▶ What you have to do
Would you give again, exactly, the lines running from the line with "show efnLoopA (max.toNat+2)" to the end of the data below, both included?
++++ Supplied information ++++
-- pv_equiv track=rewrite | github.com/yehnan/project_euler_python | p002.py | efn
-- ===== SOURCE A (Python) =====
-- memo = {0: 0, 1: 1}
--
-- def fib(n):
--     if n not in memo:
--         memo[n] = fib(n-1) + fib(n-2)
--     return memo[n]
--
-- def efn(max):
--     result = 0
--     n = 1
--     fn = fib(n)
--     while fn <= max:
--         if fn % 2 == 0:
--             result += fn
--         n += 1
--         fn = fib(n)
--     return result
-- ===== SOURCE B (Python) =====
-- def efn(max):
--     result = 0
--     a, b = 1, 1
--     while a <= max:
--         if a % 2 == 0:
--             result += a
--         a, b = b, a + b
--     return result
-- ===== Notes on version B (the rewrite author's own statement) =====
-- stated objective: simpler
-- what changed: Replaced the memoized recursive fib indexed by a counter n with a rolling pair (a, b) generated iteratively inside a single loop.
import Mathlib
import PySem

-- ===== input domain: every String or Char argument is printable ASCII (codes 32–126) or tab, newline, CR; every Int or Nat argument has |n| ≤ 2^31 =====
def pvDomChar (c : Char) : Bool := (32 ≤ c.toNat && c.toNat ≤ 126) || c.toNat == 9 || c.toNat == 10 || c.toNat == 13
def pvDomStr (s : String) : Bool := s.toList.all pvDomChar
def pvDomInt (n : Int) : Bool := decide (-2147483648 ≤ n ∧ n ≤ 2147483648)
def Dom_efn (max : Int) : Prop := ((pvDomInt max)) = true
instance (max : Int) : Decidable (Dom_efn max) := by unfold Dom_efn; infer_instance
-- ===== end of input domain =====

-- B replaces A's memoized recursive fib with a rolling pair updated in one loop (objective: simpler).

-- ===== PORT A =====
-- A's fib(n): memoized recursion, threading the memo dict (Python's global `memo`).
-- Fuel n.toNat+1 bounds the recursion depth; exact for every call efn makes (n ≥ 1, memo ⊇ {0:0,1:1}).
def fibA : Nat → Int → PySem.Dict Int Int → Int × PySem.Dict Int Int
  | 0, _, memo => (0, memo)   -- unreachable with fuel = n.toNat+1 on efn's calls
  | fuel+1, n, memo =>
    match memo.get? n with
    | some v => (v, memo)
    | none =>
      let r1 := fibA fuel (n-1) memo
      let r2 := fibA fuel (n-2) r1.2
      let m3 := r2.2.insert n (r1.1 + r2.1)
      (m3.getD n 0, m3)

-- A's while loop: fn ≤ max, add even fn, n += 1, recompute fn.
-- Fuel max.toNat+2 bounds the iterations exactly (fib n ≥ n-1, so the loop exits before n = max+2).
def efnLoopA : Nat → Int → Int → Int → PySem.Dict Int Int → Int
  | 0, _, result, _, _ => result
  | fuel+1, max, result, n, memo =>
    let r := fibA (n.toNat+1) n memo
    if r.1 ≤ max then
      efnLoopA fuel max (if PySem.Int.mod r.1 2 = 0 then result + r.1 else result) (n+1) r.2
    else result

def efn (max : Int) : Int :=
  efnLoopA (max.toNat+2) max 0 1 (PySem.Dict.ofList [((0 : Int), (0 : Int)), (1, 1)])

-- ===== PORT B =====
-- B's while loop over the rolling pair (a, b); same fuel bound, same exactness reason.
def efnLoopB : Nat → Int → Int → Int → Int → Int
  | 0, _, _, _, result => result
  | fuel+1, max, a, b, result =>
    if a ≤ max then
      efnLoopB fuel max b (a+b) (if PySem.Int.mod a 2 = 0 then result + a else result)
    else result

def efn_alt (max : Int) : Int := efnLoopB (max.toNat+2) max 1 1 0

-- ===== PRECONDITION & SPEC =====
def Spec_efn (max : Int) (out : Int) : Prop := out = efn_alt max
instance (max : Int) (out : Int) : Decidable (Spec_efn max out) := by unfold Spec_efn; infer_instance

-- ===== CLAIM (what is proved, stated in full; the proofs are below) =====
def Claim_equal_efn : Prop := ∀ (max : Int), Dom_efn max → Spec_efn max (efn max)

-- ===== LEMMAS AND PROOFS =====

-- the memo after A has computed fib up to index k (k ≥ 1)
def memoUpTo : Nat → PySem.Dict Int Int
  | 0 => PySem.Dict.ofList [((0 : Int), (0 : Int)), (1, 1)]
  | 1 => PySem.Dict.ofList [((0 : Int), (0 : Int)), (1, 1)]
  | k+2 => (memoUpTo (k+1)).insert ((k : Int)+2) ((Nat.fib (k+2) : Int))

theorem memoUpTo_get?_le (k n : Nat) (h : n ≤ k) :
    (memoUpTo k).get? (n : Int) = some ((Nat.fib n : Int)) := by
  induction k with
  | zero => interval_cases n; decide
  | succ k ih =>
    match k with
    | 0 => interval_cases n <;> decide
    | k+1 =>
      show ((memoUpTo (k+1)).insert ((k : Int)+2) ((Nat.fib (k+2) : Int))).get? (n : Int) = _
      rw [PySem.Dict.get?_insert]
      rcases Nat.lt_or_ge n (k+2) with hlt | hge
      · rw [if_neg (by omega)]
        exact ih (by omega)
      · have hn : n = k+2 := by omega
        subst hn
        rw [if_pos (by push_cast; ring)]

theorem memoUpTo_get?_gt (k n : Nat) (hk : 1 ≤ k) (h : k < n) :
    (memoUpTo k).get? (n : Int) = none := by
  induction k with
  | zero => omega
  | succ k ih =>
    match k with
    | 0 =>
      show ((PySem.Dict.empty.insert (0:Int) (0:Int)).insert 1 1).get? (n:Int) = none
      rw [PySem.Dict.get?_insert, PySem.Dict.get?_insert, PySem.Dict.get?_empty]
      rw [if_neg (by omega), if_neg (by omega)]
    | k+1 =>
      show ((memoUpTo (k+1)).insert ((k : Int)+2) ((Nat.fib (k+2) : Int))).get? (n : Int) = none
      rw [PySem.Dict.get?_insert, if_neg (by omega)]
      exact ih (by omega) (by omega)

-- unfolding equation for one step of A's fib
theorem fibA_succ (fuel : Nat) (n : Int) (memo : PySem.Dict Int Int) :
    fibA (fuel+1) n memo =
      match memo.get? n with
      | some v => (v, memo)
      | none =>
        let r1 := fibA fuel (n-1) memo
        let r2 := fibA fuel (n-2) r1.2
        let m3 := r2.2.insert n (r1.1 + r2.1)
        (m3.getD n 0, m3) := rfl

-- one fresh call of A's fib at index j+2 with memo filled up to j+1: a single memo-extending step
theorem fibA_step (fuel : Nat) (j : Nat) :
    fibA (fuel+2) ((j : Int)+2) (memoUpTo (j+1)) =
      ((Nat.fib (j+2) : Int), memoUpTo (j+2)) := by
  have hnone : (memoUpTo (j+1)).get? ((j : Int)+2) = none := by
    have := memoUpTo_get?_gt (j+1) (j+2) (by omega) (by omega)
    rwa [show ((j+2 : Nat) : Int) = (j : Int)+2 by push_cast; ring] at this
  have e1 : fibA (fuel+1) ((j : Int)+2-1) (memoUpTo (j+1)) = ((Nat.fib (j+1) : Int), memoUpTo (j+1)) := by
    rw [show (j : Int)+2-1 = ((j+1 : Nat) : Int) by push_cast; ring]
    rw [fibA_succ, memoUpTo_get?_le (j+1) (j+1) le_rfl]
  have e2 : fibA (fuel+1) ((j : Int)+2-2) (memoUpTo (j+1)) = ((Nat.fib j : Int), memoUpTo (j+1)) := by
    rw [show (j : Int)+2-2 = ((j : Nat) : Int) by ring]
    rw [fibA_succ, memoUpTo_get?_le (j+1) j (by omega)]
  have hins : (memoUpTo (j+1)).insert ((j : Int)+2) ((Nat.fib (j+1) : Int) + (Nat.fib j : Int))
      = memoUpTo (j+2) := by
    show _ = (memoUpTo (j+1)).insert ((j : Int)+2) ((Nat.fib (j+2) : Int))
    congr 1
    rw [Nat.fib_add_two]; push_cast; ring
  rw [show fuel+2 = (fuel+1)+1 by ring, fibA_succ, hnone]
  dsimp only
  rw [e1, e2]
  dsimp only
  rw [hins]
  refine Prod.ext ?_ rfl
  show (memoUpTo (j+2)).getD ((j : Int)+2) 0 = (Nat.fib (j+2) : Int)
  have hg := memoUpTo_get?_le (j+2) (j+2) le_rfl
  rw [show ((j+2 : Nat) : Int) = (j : Int)+2 by push_cast; ring] at hg
  rw [PySem.Dict.getD_eq_get?_getD, hg]; rfl

-- unfolding equations for one iteration of each loop
theorem efnLoopA_succ (fuel : Nat) (max result n : Int) (memo : PySem.Dict Int Int) :
    efnLoopA (fuel+1) max result n memo =
      (let r := fibA (n.toNat+1) n memo
       if r.1 ≤ max then
         efnLoopA fuel max (if PySem.Int.mod r.1 2 = 0 then result + r.1 else result) (n+1) r.2
       else result) := rfl

theorem efnLoopB_succ (fuel : Nat) (max a b result : Int) :
    efnLoopB (fuel+1) max a b result =
      (if a ≤ max then
        efnLoopB fuel max b (a+b) (if PySem.Int.mod a 2 = 0 then result + a else result)
      else result) := rfl

-- lockstep: A's loop from index j+2 with memo filled up to j+1 equals B's loop with the
-- corresponding rolling pair
theorem loop_lockstep (fuel : Nat) (max : Int) :
    ∀ (j : Nat) (result : Int),
      efnLoopA fuel max result ((j : Int)+2) (memoUpTo (j+1)) =
        efnLoopB fuel max ((Nat.fib (j+2) : Int)) ((Nat.fib (j+3) : Int)) result := by
  induction fuel with
  | zero => intro j result; rfl
  | succ fuel ih =>
    intro j result
    have htn : (((j : Int)+2).toNat)+1 = (j+1)+2 := by omega
    rw [efnLoopA_succ, efnLoopB_succ]
    dsimp only
    rw [htn, fibA_step (j+1) j]
    rcases le_or_gt ((Nat.fib (j+2) : Int)) max with hle | hgt
    · rw [if_pos hle, if_pos hle]
      have hrec := ih (j+1)
        (if PySem.Int.mod ((Nat.fib (j+2) : Int)) 2 = 0 then result + (Nat.fib (j+2) : Int) else result)
      rw [show ((j : Int)+2+1) = ((j+1 : Nat) : Int)+2 by push_cast; ring]
      rw [hrec]
      congr 2
      rw [show j+1+3 = (j+2)+2 from rfl, Nat.fib_add_two]
    · rw [if_neg (not_le.mpr hgt), if_neg (not_le.mpr hgt)]

theorem efn_eq (max : Int) : efn max = efn_alt max := by
  show efnLoopA (max.toNat+2) max 0 1 (PySem.Dict.ofList [((0:Int),(0:Int)),(1,1)]) =
    efnLoopB (max.toNat+2) max 1 1 0
  -- first iteration of both loops: fib(1) = 1 is a memo hit
  have hfib1 : fibA (((1 : Int).toNat)+1) 1 (PySem.Dict.ofList [((0:Int),(0:Int)),(1,1)]) =
      (1, PySem.Dict.ofList [((0:Int),(0:Int)),(1,1)]) := by decide
  rw [show max.toNat+2 = (max.toNat+1)+1 by ring, efnLoopA_succ, efnLoopB_succ]
  dsimp only
  rw [hfib1]
  rcases le_or_gt (1:Int) max with hle | hgt
  · rw [if_pos hle, if_pos hle]
    have hrec := loop_lockstep (max.toNat+1) max 0
      (if PySem.Int.mod (1:Int) 2 = 0 then 0 + 1 else 0)
    rw [show ((0 : Nat) : Int)+2 = (1:Int)+1 by ring,
      show memoUpTo 1 = PySem.Dict.ofList [((0:Int),(0:Int)),(1,1)] from rfl] at hrec
    rw [hrec]
    norm_num
  · rw [if_neg (not_le.mpr hgt), if_neg (not_le.mpr hgt)]

-- ===== VERDICT (by name: the statement is the Claim_ definition above) =====
theorem efn_spec : Claim_equal_efn := by
  intro max _
  show efn max = efn_alt max
  exact efn_eq max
++++
▶ Answer to this problem
  show efnLoopA (max.toNat+2) max 0 1 (PySem.Dict.ofList [((0:Int),(0:Int)),(1,1)]) =
    efnLoopB (max.toNat+2) max 1 1 0
  -- first iteration of both loops: fib(1) = 1 is a memo hit
  have hfib1 : fibA (((1 : Int).toNat)+1) 1 (PySem.Dict.ofList [((0:Int),(0:Int)),(1,1)]) =
      (1, PySem.Dict.ofList [((0:Int),(0:Int)),(1,1)]) := by decide
  rw [show max.toNat+2 = (max.toNat+1)+1 by ring, efnLoopA_succ, efnLoopB_succ]
  dsimp only
  rw [hfib1]
  rcases le_or_gt (1:Int) max with hle | hgt
  · rw [if_pos hle, if_pos hle]
    have hrec := loop_lockstep (max.toNat+1) max 0
      (if PySem.Int.mod (1:Int) 2 = 0 then 0 + 1 else 0)
    rw [show ((0 : Nat) : Int)+2 = (1:Int)+1 by ring,
      show memoUpTo 1 = PySem.Dict.ofList [((0:Int),(0:Int)),(1,1)] from rfl] at hrec
    rw [hrec]
    norm_num
  · rw [if_neg (not_le.mpr hgt), if_neg (not_le.mpr hgt)]

-- ===== VERDICT (by name: the statement is the Claim_ definition above) =====
theorem efn_spec : Claim_equal_efn := by
  intro max _
  show efn max = efn_alt max
  exact efn_eq max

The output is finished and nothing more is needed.